# INFO371 Problem Set: Estimating Causal Effects with BA and CS methods

## Instructions

* Please write clearly! Answer each question in a way that if the code chunks are removed from your document, the result are still readable!
* Discussing the solutions and getting help is all right, but you have to solve the problem your own. Do not copy-paste from others!
* Make sure you show your work!

---

## Introduction

For this assignment, you will be using data from the Progresa program, a government social assistance program in Mexico. This program, as well as the details of its impact, are described in the paper "School subsidies for the poor: evaluating the Mexican Progresa poverty program", by Paul Shultz. Please familiarize yourself with the PROGRESA program before beginning this problem set, so you have a rough sense of where the data come from and how they were generated. If you just proceed into the problem set without understanding Progresa or the data, it will be very difficult!

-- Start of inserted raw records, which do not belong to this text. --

theorem pv_inner (limit p q : Int) (hp : 2 ≤ p) (hq : p + 1 ≤ q) :
    ((PySem.List.pyRange (q + 1) (limit + 1) 1).filter
        (fun r => decide (PySem.Int.mod (p * q * r - 1) ((p - 1) * (q - 1) * (r - 1)) = 0))).map
      (fun r => [p, q, r, PySem.Int.floordiv (p * q * r - 1) ((p - 1) * (q - 1) * (r - 1))]) =
    (if 0 < 3 * ((p - 1) * (q - 1)) - p * q ∧
        PySem.Int.mod (3 * ((p - 1) * (q - 1)) - 1) (3 * ((p - 1) * (q - 1)) - p * q) = 0 ∧
        q < PySem.Int.floordiv (3 * ((p - 1) * (q - 1)) - 1) (3 * ((p - 1) * (q - 1)) - p * q) ∧
        PySem.Int.floordiv (3 * ((p - 1) * (q - 1)) - 1) (3 * ((p - 1) * (q - 1)) - p * q) ≤ limit then
      [[p, q, PySem.Int.floordiv (3 * ((p - 1) * (q - 1)) - 1) (3 * ((p - 1) * (q - 1)) - p * q), 3]]
    else []) ++
    (if 0 < 2 * ((p - 1) * (q - 1)) - p * q ∧
        PySem.Int.mod (2 * ((p - 1) * (q - 1)) - 1) (2 * ((p - 1) * (q - 1)) - p * q) = 0 ∧
        q < PySem.Int.floordiv (2 * ((p - 1) * (q - 1)) - 1) (2 * ((p - 1) * (q - 1)) - p * q) ∧
        PySem.Int.floordiv (2 * ((p - 1) * (q - 1)) - 1) (2 * ((p - 1) * (q - 1)) - p * q) ≤ limit then
      [[p, q, PySem.Int.floordiv (2 * ((p - 1) * (q - 1)) - 1) (2 * ((p - 1) * (q - 1)) - p * q), 2]]
    else []) := by
  by_cases s3 : 0 < 3 * ((p - 1) * (q - 1)) - p * q ∧
      (3 * ((p - 1) * (q - 1)) - p * q) ∣ (3 * ((p - 1) * (q - 1)) - 1) <;>
  by_cases s2 : 0 < 2 * ((p - 1) * (q - 1)) - p * q ∧
      (2 * ((p - 1) * (q - 1)) - p * q) ∣ (2 * ((p - 1) * (q - 1)) - 1)
  · -- both solvable
    set c3 := PySem.Int.floordiv (3 * ((p - 1) * (q - 1)) - 1) (3 * ((p - 1) * (q - 1)) - p * q) with hc3def
    set c2 := PySem.Int.floordiv (2 * ((p - 1) * (q - 1)) - 1) (2 * ((p - 1) * (q - 1)) - p * q) with hc2def
    have hm3 : c3 * (3 * ((p - 1) * (q - 1)) - p * q) = 3 * ((p - 1) * (q - 1)) - 1 := by
      rw [hc3def, PySem.Int.floordiv_eq_ediv_of_pos s3.1]; exact Int.ediv_mul_cancel s3.2
    have hm2 : c2 * (2 * ((p - 1) * (q - 1)) - p * q) = 2 * ((p - 1) * (q - 1)) - 1 := by
      rw [hc2def, PySem.Int.floordiv_eq_ediv_of_pos s2.1]; exact Int.ediv_mul_cancel s2.2
    refine pv_filter_two_app (q + 1) (limit + 1) _ _ c3 c2
      (pv_order p q c3 c2 hp hq s3.1 s2.1 hm3 hm2) ?_ _ _ _ _ ?_ ?_ ?_ ?_
    · intro r h1 h2
      simp only [decide_eq_true_eq, PySem.Int.mod_eq_zero_iff_dvd]
      constructor
      · intro hd
        obtain ⟨k, hk23, hdk, hlin⟩ := pv_fwd p q hp hq r (by omega) hd
        rcases hk23 with rfl | rfl
        · exact Or.inl (mul_right_cancel₀ (ne_of_gt s3.1) (hlin.trans hm3.symm))
        · exact Or.inr (mul_right_cancel₀ (ne_of_gt s2.1) (hlin.trans hm2.symm))
      · rintro (rfl | rfl)
        · exact ⟨3, pv_bwd p q 3 _ hm3⟩
        · exact ⟨2, pv_bwd p q 2 _ hm2⟩
    · constructor
      · rintro ⟨-, -, h3, h4⟩; exact ⟨by omega, by omega⟩
      · rintro ⟨h1, h2⟩
        exact ⟨s3.1, (PySem.Int.mod_eq_zero_iff_dvd _ _).2 s3.2, by omega, by omega⟩
    · constructor
      · rintro ⟨-, -, h3, h4⟩; exact ⟨by omega, by omega⟩
      · rintro ⟨h1, h2⟩
        exact ⟨s2.1, (PySem.Int.mod_eq_zero_iff_dvd _ _).2 s2.2, by omega, by omega⟩
    · rintro ⟨-, -, h3, -⟩
      rw [pv_quot p q 3 c3 hp hq (by omega) (pv_bwd p q 3 c3 hm3)]
    · rintro ⟨-, -, h3, -⟩
      rw [pv_quot p q 2 c2 hp hq (by omega) (pv_bwd p q 2 c2 hm2)]
  · -- only k = 3 solvable
    set c3 := PySem.Int.floordiv (3 * ((p - 1) * (q - 1)) - 1) (3 * ((p - 1) * (q - 1)) - p * q) with hc3def
    set cd := max (c3 + 1) (limit + 1) with hcddef
    have hm3 : c3 * (3 * ((p - 1) * (q - 1)) - p * q) = 3 * ((p - 1) * (q - 1)) - 1 := by
      rw [hc3def, PySem.Int.floordiv_eq_ediv_of_pos s3.1]; exact Int.ediv_mul_cancel s3.2
    refine pv_filter_two_app (q + 1) (limit + 1) _ _ c3 cd (by omega) ?_ _ _ _ _ ?_ ?_ ?_ ?_
    · intro r h1 h2
      simp only [decide_eq_true_eq, PySem.Int.mod_eq_zero_iff_dvd]
      constructor
      · intro hd
        obtain ⟨k, hk23, hdk, hlin⟩ := pv_fwd p q hp hq r (by omega) hd
        rcases hk23 with rfl | rfl
        · exact Or.inl (mul_right_cancel₀ (ne_of_gt s3.1) (hlin.trans hm3.symm))
        · exact absurd ⟨hdk, ⟨r, by linear_combination -hlin⟩⟩ s2
      · rintro (rfl | rfl)
        · exact ⟨3, pv_bwd p q 3 _ hm3⟩
        · exact absurd h2 (by omega)
    · constructor
      · rintro ⟨-, -, h3, h4⟩; exact ⟨by omega, by omega⟩
      · rintro ⟨h1, h2⟩
        exact ⟨s3.1, (PySem.Int.mod_eq_zero_iff_dvd _ _).2 s3.2, by omega, by omega⟩
    · constructor
      · rintro ⟨hd2, hv2, -, -⟩
        exact absurd ⟨hd2, (PySem.Int.mod_eq_zero_iff_dvd _ _).1 hv2⟩ s2
      · rintro ⟨h1, h2⟩; exact absurd h2 (by omega)
    · rintro ⟨-, -, h3, -⟩
      rw [pv_quot p q 3 c3 hp hq (by omega) (pv_bwd p q 3 c3 hm3)]
    · rintro ⟨hd2, hv2, -, -⟩
      exact absurd ⟨hd2, (PySem.Int.mod_eq_zero_iff_dvd _ _).1 hv2⟩ s2
  · -- only k = 2 solvable
    set c2 := PySem.Int.floordiv (2 * ((p - 1) * (q - 1)) - 1) (2 * ((p - 1) * (q - 1)) - p * q) with hc2def
    set cd := min (q - 1) (c2 - 1) with hcddef
    have hm2 : c2 * (2 * ((p - 1) * (q - 1)) - p * q) = 2 * ((p - 1) * (q - 1)) - 1 := by
      rw [hc2def, PySem.Int.floordiv_eq_ediv_of_pos s2.1]; exact Int.ediv_mul_cancel s2.2
    refine pv_filter_two_app (q + 1) (limit + 1) _ _ cd c2 (by omega) ?_ _ _ _ _ ?_ ?_ ?_ ?_
    · intro r h1 h2
      simp only [decide_eq_true_eq, PySem.Int.mod_eq_zero_iff_dvd]
      constructor
      · intro hd
        obtain ⟨k, hk23, hdk, hlin⟩ := pv_fwd p q hp hq r (by omega) hd
        rcases hk23 with rfl | rfl
        · exact absurd ⟨hdk, ⟨r, by linear_combination -hlin⟩⟩ s3
        · exact Or.inr (mul_right_cancel₀ (ne_of_gt s2.1) (hlin.trans hm2.symm))
      · rintro (rfl | rfl)
        · exact absurd h1 (by omega)
        · exact ⟨2, pv_bwd p q 2 _ hm2⟩
    · constructor
      · rintro ⟨hd3, hv3, -, -⟩
        exact absurd ⟨hd3, (PySem.Int.mod_eq_zero_iff_dvd _ _).1 hv3⟩ s3
      · rintro ⟨h1, h2⟩; exact absurd h1 (by omega)
    · constructor
      · rintro ⟨-, -, h3, h4⟩; exact ⟨by omega, by omega⟩
      · rintro ⟨h1, h2⟩
        exact ⟨s2.1, (PySem.Int.mod_eq_zero_iff_dvd _ _).2 s2.2, by omega, by omega⟩
    · rintro ⟨hd3, hv3, -, -⟩
      exact absurd ⟨hd3, (PySem.Int.mod_eq_zero_iff_dvd _ _).1 hv3⟩ s3
    · rintro ⟨-, -, h3, -⟩
      rw [pv_quot p q 2 c2 hp hq (by omega) (pv_bwd p q 2 c2 hm2)]
  · -- neither solvable
    refine pv_filter_two_app (q + 1) (limit + 1) _ _ (q - 2) (q - 1) (by omega) ?_ _ _ _ _ ?_ ?_ ?_ ?_
    · intro r h1 h2
      simp only [decide_eq_true_eq, PySem.Int.mod_eq_zero_iff_dvd]
      constructor
      · intro hd
        obtain ⟨k, hk23, hdk, hlin⟩ := pv_fwd p q hp hq r (by omega) hd
        rcases hk23 with rfl | rfl
        · exact absurd ⟨hdk, ⟨r, by linear_combination -hlin⟩⟩ s3
        · exact absurd ⟨hdk, ⟨r, by linear_combination -hlin⟩⟩ s2
      · rintro (rfl | rfl)
        · exact absurd h1 (by omega)
        · exact absurd h1 (by omega)
    · constructor
      · rintro ⟨hd3, hv3, -, -⟩
        exact absurd ⟨hd3, (PySem.Int.mod_eq_zero_iff_dvd _ _).1 hv3⟩ s3
      · rintro ⟨h1, h2⟩; exact absurd h1 (by omega)
    · constructor
      · rintro ⟨hd2, hv2, -, -⟩
        exact absurd ⟨hd2, (PySem.Int.mod_eq_zero_iff_dvd _ _).1 hv2⟩ s2
      · rintro ⟨h1, h2⟩; exact absurd h1 (by omega)
    · rintro ⟨hd3, hv3, -, -⟩
      exact absurd ⟨hd3, (PySem.Int.mod_eq_zero_iff_dvd _ _).1 hv3⟩ s3
    · rintro ⟨hd2, hv2, -, -⟩
      exact absurd ⟨hd2, (PySem.Int.mod_eq_zero_iff_dvd _ _).1 hv2⟩ s2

The goal of this problem set is to make you familiar with the simple
estimators that you are learning in class (cross-sectional and before-after), and to use those to measure the impact of Progresa on secondary school enrollment rates.
Your task is to estimate the impact of progresa subsidies on the school attendance.  Note: this means to estimate the causal effect.

## Background - About the PROGRESA program
In 1990s, Mexican government decided to improve the school attendance
of poor rural children by introducing a cash subsidy to families.
However, the families were only able to claim the money if a) they
were considered poor, and b) if their
children attended school.  Most importantly in the current
context, the subsidy was introduced in a randomized manner where
initially only certain villages were eligible for subsidies.  In this
problem set we analyze this time period where the subsidies
formed essentially a randomized
control trial.

The timeline of the program was:

* Baseline survey conducted in 1997
* Intervention--subsidies for _poor households_ in _treatment villages_ begins in 1998, wave 1 data was collected in 1998
* wave 2 data collected in 1999
* Evaluation ends in 2000, at which point all villages becomes eligible to the subsidy

Note that:
* the Progresa program was only available for poor families, so in the analysis below we only consider poor households
* The central variable here is _sc_, the dummy variable that tells if the child did attend the school or not

When you are ready, download the progresa-sample.csv data from Canvas. The dataset is from actual data collected to evaluate the impact of the Progresa program. In this file, each row corresponds to an observation taken for a given child for a given year. There are two years of data (1997 and 1998), and just under 40,000 children who are
surveyed in both years. The table below describes the variables
in the dataset: 


|Variable Name | Description| 
|:--- | :--- |
|year | year in which data is collected |
|sex | male = 1|
|indig | indigenous = 1|
|dist\_sec| nearest distance to a secondary school|
|sc | enrolled in school in year of survey (=1) |
|grc | grade enrolled |
|fam\_n | family size|
|min\_dist | min distance to an urban center|
|dist\_cap | min distance to the capital|
|poor | poor = "pobre", not poor = "no pobre"|
|progresa | treatment = "basal", control = "0"|
|hohedu | years of schooling of head of household|
|hohwag | monthly wages of head of household|
|welfare\_index| welfare index used to classify poor|
|hohsex | gender of head of household (male=1)|
|hohage | age of head of household|
|age | years old|
|folnum | individual id|
|village | village id|
|sc97 | enrolled in school in 1997 (=1)|

---
You can also view some summary statstics about the datset generated by the code below: 

In [4]:
import pandas as pd

prog_df = pd.read_csv('progresa-sample.csv')
prog_sub = prog_df.drop(labels=['year','folnum','village'], axis=1, inplace=False)
prog_sub.describe().loc[['mean','std']].T.sort_index()

Unnamed: 0,mean,std
age,11.36646,3.167744
dist_cap,147.674452,76.063134
dist_sec,2.41891,2.234109
fam_n,7.215715,2.3529
grc,3.963537,2.499063
grc97,3.705372,2.572387
hohage,44.436717,11.620372
hohedu,2.768104,2.656106
hohsex,0.925185,0.263095
hohwag,586.985312,788.133664



## Graphical Exploration (20 pts)
Before we get into regression, it is worthwhile to have visual image of the data.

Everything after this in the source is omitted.